Sostengo, desde siempre, una verdadera y sincera admiración por el oficio de camarero. Me refiero a esta magnífica actividad ejercida con profesionalidad, rigor y una vocación incontestable. He observado, toda mi vida, sus dotes naturales a favor de la discreción y el savoir faire.
Los camareros, los auténticos, deben poseer un punto de curiosidad, sin llegar a utilizar, jamás, ni el chismorreo ni el cotilleo. Deben saber estar atentos hacia el cliente –que tenga siempre aquello que desea- sin dar sensación alguna de vigilancia ni control.
La cosa consiste en situarse en un punto – ni muy cerca ni muy lejos- de las mesas a servir, atento a cualquier súbita petición, pero
sin fijar la vista directamente evitando, al mismo tiempo, que el cliente pueda pasarse un buen rato “buscándole” (obligado a dejar momentáneamente su conversación en la mesa con sus amigos contertulianos) para intentar pedirle unos cubitos mas de hielo u otro combinado de ron.
Los camareros deben mostrarse, en todo momento, atentos y serviciales, pero sin caer en el servilismo mas desgarrador, actitud que avergüenza al cliente y lo coloca en una situación, indefectible, de inseguridad. Deben hablar “bajito” –sin gritar ni vociferar (los otros clientes nunca deben saber de que tratan en las otras mesas)- y tienen que crear un clima de intimidad, confort y bienestar, pero vocalizando correctamente. Todo tiene su punto, como el arroz.
Finalmente, si la confianza con el cliente arranca de mucho tiempo atrás – y es aceptada por ambas partes- puede intervenir en la
conversación (incluso cuando el cliente accede a este juego, delante de otros comensales), matizar conceptos de lo hablado o bien contraponer posiciones, pero de manera fugaz, de manera meteórica: una frase lapidaria, mordaz…y media vuelta.
Otras virtudes –que casi no se tendrían que comentar- forman parte de su preparación técnica: saber llevar la bandeja y la servilleta colgando del brazo de forma elegante, abrir (sin estrépito ni sobresaltos) botellas y botellines, tener los movimientos corporales controlados y bien coordinados, ser y aparentar un estado de limpieza y aseo ineluctable, etc.
Tengo la impresión que, con estas premisas, van quedando pocos, poquísimos, que reúnan algunas de estas premisas descritas.

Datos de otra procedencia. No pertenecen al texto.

-- pv_equiv track=rewrite | github.com/pepkit/geofetch | geofetch/utils.py | gse_content_to_dict
-- ===== SOURCE A (Python) =====
-- from typing import Dict, List, NoReturn, Union
--
-- def _sanitize_config_string(text: str) -> str:
--     """Sanitize text in config file.
--
--     Args:
--         text: Any string that have to be sanitized.
--
--     Returns:
--         Sanitized strings.
--     """
--     new_str = text
--     new_str = new_str.replace('"', '\\"')
--     new_str = new_str.replace("'", "''")
--     return new_str
--
-- def _sanitize_name(name_str: str) -> str:
--     """Sanitize strings by replacing all odd characters.
--
--     Args:
--         name_str: Any string value that has to be sanitized.
--
--     Returns:
--         Sanitized strings.
--     """
--     new_str = name_str
--     punctuation1 = r"""!"#$%&'()*,./:;<=>?@[\]^_`{|}~"""
--     for odd_char in list(punctuation1):
--         new_str = new_str.replace(odd_char, "_")
--     new_str = new_str.replace(" ", "_").replace("__", "_").lower()
--     return new_str
--
-- def gse_content_to_dict(gse_content: List[str]) -> Dict[str, dict]:
--     """Unpack gse soft file to dict.
--
--     Args:
--         gse_content: List of strings of gse soft file.
--
--     Returns:
--         Dict of gse content.
--     """
--     gse_dict = {}
--     for line in gse_content:
--         if line.startswith("^"):
--             pass
--         elif line.startswith("!"):
--             key_value = line.split(" = ")
--             new_key = _sanitize_name(key_value[0][1:])
--             new_value = _sanitize_config_string(" ".join(key_value[1:]))
--             if new_key in gse_dict.keys():
--                 gse_dict[new_key] = f"{gse_dict[new_key]} + {new_value}"
--             else:
--                 gse_dict[new_key] = new_value
--
--     return {"experiment_metadata": gse_dict}
-- ===== SOURCE B (Python) =====
-- def _sanitize_config_string(text: str) -> str:
--     new_str = text
--     new_str = new_str.replace('"', '\\"')
--     new_str = new_str.replace("'", "''")
--     return new_str
--
-- def _sanitize_name(name_str: str) -> str:
--     new_str = name_str
--     punctuation1 = r"""!"#$%&'()*,./:;<=>?@[\]^_`{|}~"""
--     for odd_char in list(punctuation1):
--         new_str = new_str.replace(odd_char, "_")
--     new_str = new_str.replace(" ", "_").replace("__", "_").lower()
--     return new_str
--
-- def gse_content_to_dict(gse_content):
--     """Gather-then-group: extract all (key, value) pairs, list the distinct
--     keys in first-occurrence order, then join each key's values in one go."""
--     pairs = [
--         (_sanitize_name(line.split(" = ")[0][1:]),
--          _sanitize_config_string(" ".join(line.split(" = ")[1:])))
--         for line in gse_content
--         if line.startswith("!")
--     ]
--     keys = list(dict.fromkeys(k for k, _ in pairs))
--     meta = {k: " + ".join(v for k2, v in pairs if k2 == k) for k in keys}
--     return {"experiment_metadata": meta}
-- ===== Notes on version B (the rewrite author's own statement) =====
-- stated objective: alternative
-- what changed: Replaces A's single-pass dict accumulation (membership test + string concatenation per line) by a gather-then-group algorithm: a comprehension extracts all (key, value) pairs, dict.fromkeys lists the distinct keys in first-occurrence order, and the result maps each distinct key to the join of the values a filter over the pair list selects for it.
import Mathlib
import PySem

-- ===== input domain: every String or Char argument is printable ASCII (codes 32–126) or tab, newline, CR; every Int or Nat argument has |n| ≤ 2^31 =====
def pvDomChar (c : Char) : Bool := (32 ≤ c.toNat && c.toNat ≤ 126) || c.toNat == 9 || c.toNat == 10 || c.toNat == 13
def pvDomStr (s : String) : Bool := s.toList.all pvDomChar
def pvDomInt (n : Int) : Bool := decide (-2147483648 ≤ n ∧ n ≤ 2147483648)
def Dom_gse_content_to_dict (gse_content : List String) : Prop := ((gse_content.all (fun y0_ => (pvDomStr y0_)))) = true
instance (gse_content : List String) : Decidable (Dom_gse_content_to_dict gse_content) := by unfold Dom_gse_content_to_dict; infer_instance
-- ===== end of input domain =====

-- B replaces A's single-pass dict accumulation (membership test + concatenation per line)
-- by gather-then-group: extract all (key, value) pairs, dedup the keys, join each key's
-- filtered values once; equal return value, no speed claim.

-- ===== PORT A =====
-- shared per-line helpers: the sanitising is IDENTICAL in A and B (B keeps them unchanged)
def pvSanitizeConfigString (text : String) : String :=
  PySem.Str.replace (PySem.Str.replace text "\"" "\\\"") "'" "''"

def pvPunct : List Char := "!\"#$%&'()*,./:;<=>?@[\\]^_`{|}~".toList

def pvSanitizeName (name_str : String) : String :=
  let s := pvPunct.foldl (fun s c => PySem.Str.replace s (String.ofList [c]) "_") name_str
  PySem.Str.lower (PySem.Str.replace (PySem.Str.replace s " " "_") "__" "_")

-- key_value = line.split(" = "); new_key / new_value as in the Python.
-- split? with a non-empty separator is always `some` and never returns [], so
-- `.getD []` / `.headD ""` are exact for `key_value` / `key_value[0]`.
def pvLineKV (line : String) : String × String :=
  let kv := (PySem.Str.split? line " = ").getD []
  (pvSanitizeName (PySem.Str.slice (kv.headD "") (some 1) none),
   pvSanitizeConfigString (PySem.Str.join " " (PySem.List.slice kv (some 1) none)))

def gse_content_to_dict (gse_content : List String) : List (String × List (String × String)) :=
  let gse_dict := gse_content.foldl (fun gse_dict line =>
    if PySem.Str.startswith line "^" then gse_dict
    else if PySem.Str.startswith line "!" then
      let kv := pvLineKV line
      if gse_dict.contains kv.1 then
        -- gse_dict[new_key] exists here (contains), so getD is exact
        gse_dict.insert kv.1 (gse_dict.getD kv.1 "" ++ " + " ++ kv.2)
      else
        gse_dict.insert kv.1 kv.2
    else gse_dict) PySem.Dict.empty
  [("experiment_metadata", gse_dict.items)]

-- ===== PORT B =====
def gse_content_to_dict_alt (gse_content : List String) : List (String × List (String × String)) :=
  -- pairs = [(new_key, new_value) for line in gse_content if line.startswith("!")]
  let pairs := (gse_content.filter (fun l => PySem.Str.startswith l "!")).map pvLineKV
  -- keys = list(dict.fromkeys(k for k, _ in pairs))
  let keys := PySem.List.dedup (pairs.map (fun p => p.1))
  -- meta = {k: " + ".join(v for k2, v in pairs if k2 == k) for k in keys}
  let md := keys.foldl (fun d k =>
    d.insert k (PySem.Str.join " + " ((pairs.filter (fun p => p.1 == k)).map (fun p => p.2))))
    PySem.Dict.empty
  [("experiment_metadata", md.items)]

-- ===== PRECONDITION & SPEC =====
def Spec_gse_content_to_dict (gse_content : List String) (out : List (String × List (String × String))) : Prop := out = gse_content_to_dict_alt gse_content
instance (gse_content : List String) (out : List (String × List (String × String))) : Decidable (Spec_gse_content_to_dict gse_content out) := by unfold Spec_gse_content_to_dict; infer_instance

-- ===== CLAIM (what is proved, stated in full; the proofs are below) =====
def Claim_equal_gse_content_to_dict : Prop := ∀ (gse_content : List String), Dom_gse_content_to_dict gse_content → Spec_gse_content_to_dict gse_content (gse_content_to_dict gse_content)

-- ===== LEMMAS AND PROOFS =====

-- the ('!'-line -> (key, value)) pairs both programs process, in order
def pvPairs (gc : List String) : List (String × String) :=
  (gc.filter (fun l => PySem.Str.startswith l "!")).map pvLineKV

lemma pvPairs_cons_bang (l : String) (gc : List String)
    (h : PySem.Str.startswith l "!" = true) :
    pvPairs (l :: gc) = pvLineKV l :: pvPairs gc := by
  simp [PySem.Str.startswith_eq] at h
  simp [pvPairs, h]

lemma pvPairs_cons_other (l : String) (gc : List String)
    (h : PySem.Str.startswith l "!" = false) :
    pvPairs (l :: gc) = pvPairs gc := by
  simp [PySem.Str.startswith_eq] at h
  simp [pvPairs, h]

lemma hat_not_bang (l : String) (h : PySem.Str.startswith l "^" = true) :
    PySem.Str.startswith l "!" = false := by
  rw [PySem.Str.startswith_eq, PySem.Chars.startswith_iff] at h
  by_contra hcon
  rw [Bool.not_eq_false, PySem.Str.startswith_eq, PySem.Chars.startswith_iff] at hcon
  rcases h with ⟨t, ht⟩
  rcases hcon with ⟨u, hu⟩
  have heq : "^".toList ++ t = "!".toList ++ u := ht.trans hu.symm
  simp at heq

-- A's loop over the lines is its accumulation loop over pvPairs
lemma foldA_pairs (gc : List String) (d : PySem.Dict String String) :
    gc.foldl (fun gse_dict line =>
      if PySem.Str.startswith line "^" then gse_dict
      else if PySem.Str.startswith line "!" then
        let kv := pvLineKV line
        if gse_dict.contains kv.1 then
          gse_dict.insert kv.1 (gse_dict.getD kv.1 "" ++ " + " ++ kv.2)
        else
          gse_dict.insert kv.1 kv.2
      else gse_dict) d
    = (pvPairs gc).foldl
        (fun d p => d.insert p.1
          (if d.contains p.1 then d.getD p.1 "" ++ " + " ++ p.2 else p.2)) d := by
  induction gc generalizing d with
  | nil => rfl
  | cons l gc ih =>
    by_cases h1 : PySem.Str.startswith l "^" = true
    · rw [pvPairs_cons_other l gc (hat_not_bang l h1), List.foldl_cons, if_pos h1, ih]
    · by_cases h2 : PySem.Str.startswith l "!" = true
      · rw [pvPairs_cons_bang l gc h2, List.foldl_cons, List.foldl_cons, if_neg h1,
          if_pos h2, ih]
        congr 1
        by_cases h3 : (PySem.Dict.contains d (pvLineKV l).1) = true
        · simp [h3]
        · simp [h3]
      · rw [pvPairs_cons_other l gc (by rwa [Bool.not_eq_true] at h2), List.foldl_cons,
          if_neg h1, if_neg h2, ih]

def pvComb (o : Option String) (v : String) : String :=
  match o with
  | none => v
  | some s => s ++ " + " ++ v

-- lookup in A's accumulated dict = a fold of pvComb over the key's filtered values
lemma getA (P : List (String × String)) (d : PySem.Dict String String) (c : String) :
    (P.foldl (fun d p => d.insert p.1
        (if d.contains p.1 then d.getD p.1 "" ++ " + " ++ p.2 else p.2)) d).get? c
      = ((P.filter (fun p => p.1 == c)).map (fun p => p.2)).foldl
          (fun o v => some (pvComb o v)) (d.get? c) := by
  induction P generalizing d with
  | nil => rfl
  | cons p P ih =>
    simp only [List.foldl_cons, List.filter_cons]
    rw [ih]
    by_cases hc : p.1 = c
    · subst hc
      simp only [beq_self_eq_true, if_true, List.map_cons, List.foldl_cons]
      congr 1
      rw [PySem.Dict.get?_insert, if_pos rfl]
      rw [PySem.Dict.contains_eq_isSome_get?, PySem.Dict.getD_eq_get?_getD]
      cases d.get? p.1 <;> simp [pvComb]
    · have hbeq : (p.1 == c) = false := by simp [hc]
      simp only [hbeq, Bool.false_eq_true, if_false]
      congr 1
      rw [PySem.Dict.get?_insert, if_neg (fun h => hc h.symm)]

lemma g_some (vs : List String) (s : String) :
    vs.foldl (fun o v => some (pvComb o v)) (some s)
      = some (vs.foldl (fun s v => s ++ " + " ++ v) s) := by
  induction vs generalizing s with
  | nil => rfl
  | cons v vs ih => exact ih (s ++ " + " ++ v)

lemma join_glue (v w : String) (vs : List String) :
    PySem.Str.join " + " ((v ++ " + " ++ w) :: vs)
      = v ++ " + " ++ PySem.Str.join " + " (w :: vs) := by
  apply String.toList_inj.mp
  cases vs with
  | nil =>
    simp [PySem.Str.toList_join, PySem.Chars.join_singleton]
  | cons u vs =>
    simp [PySem.Str.toList_join, PySem.Chars.join_cons_cons, List.append_assoc]

lemma foldcat_join (vs : List String) (v : String) :
    vs.foldl (fun s w => s ++ " + " ++ w) v = PySem.Str.join " + " (v :: vs) := by
  induction vs generalizing v with
  | nil =>
    apply String.toList_inj.mp
    simp [PySem.Str.toList_join, PySem.Chars.join_singleton]
  | cons w vs ih =>
    simp only [List.foldl_cons]
    rw [ih, join_glue]
    apply String.toList_inj.mp
    simp [PySem.Str.toList_join, PySem.Chars.join_cons_cons, List.append_assoc]

lemma g_join (vs : List String) (h : vs ≠ []) :
    vs.foldl (fun o v => some (pvComb o v)) none = some (PySem.Str.join " + " vs) := by
  cases vs with
  | nil => exact absurd rfl h
  | cons v vs =>
    have hg := g_some vs v
    rw [foldcat_join] at hg
    exact hg

-- A's accumulated dict has the same items as B's per-key join dict
lemma main_items (P : List (String × String)) :
    (P.foldl (fun d p => d.insert p.1
        (if d.contains p.1 then d.getD p.1 "" ++ " + " ++ p.2 else p.2))
        PySem.Dict.empty).items
      = ((PySem.List.dedup (P.map (fun p => p.1))).foldl (fun d k =>
            d.insert k (PySem.Str.join " + " ((P.filter (fun p => p.1 == k)).map (fun p => p.2))))
          PySem.Dict.empty).items := by
  set dA := P.foldl (fun d p => d.insert p.1
      (if d.contains p.1 then d.getD p.1 "" ++ " + " ++ p.2 else p.2))
      PySem.Dict.empty with hdA
  set keys := PySem.List.dedup (P.map (fun p => p.1)) with hkeysdef
  have hkeysOf : keys = PySem.Set.ofList (P.map (fun p => p.1)) := by
    simp [hkeysdef]
  have hkeysNodup : keys.Nodup := by
    rw [hkeysOf]; exact PySem.Set.nodup_ofList _
  have hANodup : dA.keys.Nodup := by
    rw [hdA]
    exact PySem.Dict.nodup_keys_foldl_insert_key P (fun p => p.1)
      (fun d p => if d.contains p.1 then d.getD p.1 "" ++ " + " ++ p.2 else p.2) _
      (by simp [PySem.Dict.keys_empty])
  have hAkeys : dA.keys = keys := by
    rw [hdA,
      PySem.Dict.keys_foldl_insert_key P (fun p => p.1)
        (fun d p => if d.contains p.1 then d.getD p.1 "" ++ " + " ++ p.2 else p.2),
      hkeysOf]
    rfl
  -- B's fold inserts fresh distinct keys, so its items list is the plain map
  have hB : ((keys.foldl (fun d k =>
        d.insert k (PySem.Str.join " + " ((P.filter (fun p => p.1 == k)).map (fun p => p.2))))
        (PySem.Dict.empty : PySem.Dict String String)).items)
      = keys.map (fun k =>
          (k, PySem.Str.join " + " ((P.filter (fun p => p.1 == k)).map (fun p => p.2)))) := by
    have := PySem.Dict.items_foldl_insert_fresh keys (fun k => k)
      (fun k => PySem.Str.join " + " ((P.filter (fun p => p.1 == k)).map (fun p => p.2)))
      PySem.Dict.empty
      (by intro a _; simp [PySem.Dict.contains_empty])
      (by simpa using hkeysNodup)
    simpa using this
  rw [hB, PySem.Dict.items_eq_map_keys dA hANodup "", hAkeys]
  apply List.map_congr_left
  intro k hk
  have hmem : k ∈ P.map (fun p => p.1) := by
    rw [hkeysOf] at hk
    exact (PySem.Set.mem_ofList _ _).mp hk
  have hne : (P.filter (fun p => p.1 == k)).map (fun p => p.2) ≠ [] := by
    rcases List.mem_map.mp hmem with ⟨p, hp, hpk⟩
    intro hnil
    have : p ∈ P.filter (fun p => p.1 == k) := List.mem_filter.mpr ⟨hp, by simp [hpk]⟩
    simp [List.map_eq_nil_iff.mp hnil] at this
  congr 1
  rw [PySem.Dict.getD_eq_get?_getD, hdA, getA, PySem.Dict.get?_empty, g_join _ hne]
  rfl

-- ===== VERDICT (by name: the statement is the Claim_ definition above) =====
theorem gse_content_to_dict_spec : Claim_equal_gse_content_to_dict := by
  intro gc _
  unfold Spec_gse_content_to_dict gse_content_to_dict gse_content_to_dict_alt
  rw [foldA_pairs]
  exact congrArg (fun ls => [("experiment_metadata", ls)]) (main_items (pvPairs gc))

Yo recuerdo, ahora mismo, el señor Puig –gran Camarero (sí, con mayúscula)- que, tranquilamente, solicitaba a los clientes qué deseaban tomar (con una educación exquisita) y luego les traía, exactamente, lo qué a él le daba la gana. Siempre, siempre, acertaba. Cuando alguien le decía “Puig, yo quiero una cerveza”, el tal señor camarero –después de mirarle someramente- le traía un zumo de tomate. Al cabo de poco, el cliente, sin rechistar y con cara de convencimiento, le soltaba “Puig, cojonudo el zumo de tomate: es exactamente lo que me apetecía…”.
Recuerdo, también, un excelso camarero belga, muy belga, en una bar llamado “Blokske” (constructor de zuecos), en la Place de la Paix, en Èvere, que –con todas las virtudes dignas del mejor camarero- cuando pasaba cerca de una mesa de clientes bien conocidos, soltaba un adjetivo…que, casualmente, era el adjetivo que la conversación necesitaba. Era un crack. También siempre,
acertaba.
Como Eugenio d’Ors decía de las tortugas, hoy –hablando de camareros- ya no se hacen de estas cosas…Quedan, eso sí, reductos. En Palma (de Mallorca, claro, no faltaría más…), sin ir más lejos, existe un local sagrado, una especie de sancta santorum, donde todavía hoy, se puede degustar y apreciar el bien hacer de la milenaria tradición del servicio público: el Moderno, en la mediterránea plaza de Santa Eulalia.
Dos fabulosos y experimentados camareros (Toni y Javier) sirven las mesas con la profesionalidad que caracteriza a los “grandes” del oficio. A las órdenes de Siso Botey, el jefe, persona gratísima, de primorosa sensibilidad –y inteligentísima ironía- capaz de servir sonriendo, asociando, perfectamente, servició, vocación, esfuerzo y alegría (¿por qué deberían estar reñidos estos conceptos?)
Ir al Moderno es como ver “la Boheme”: ¡nunca decepciona!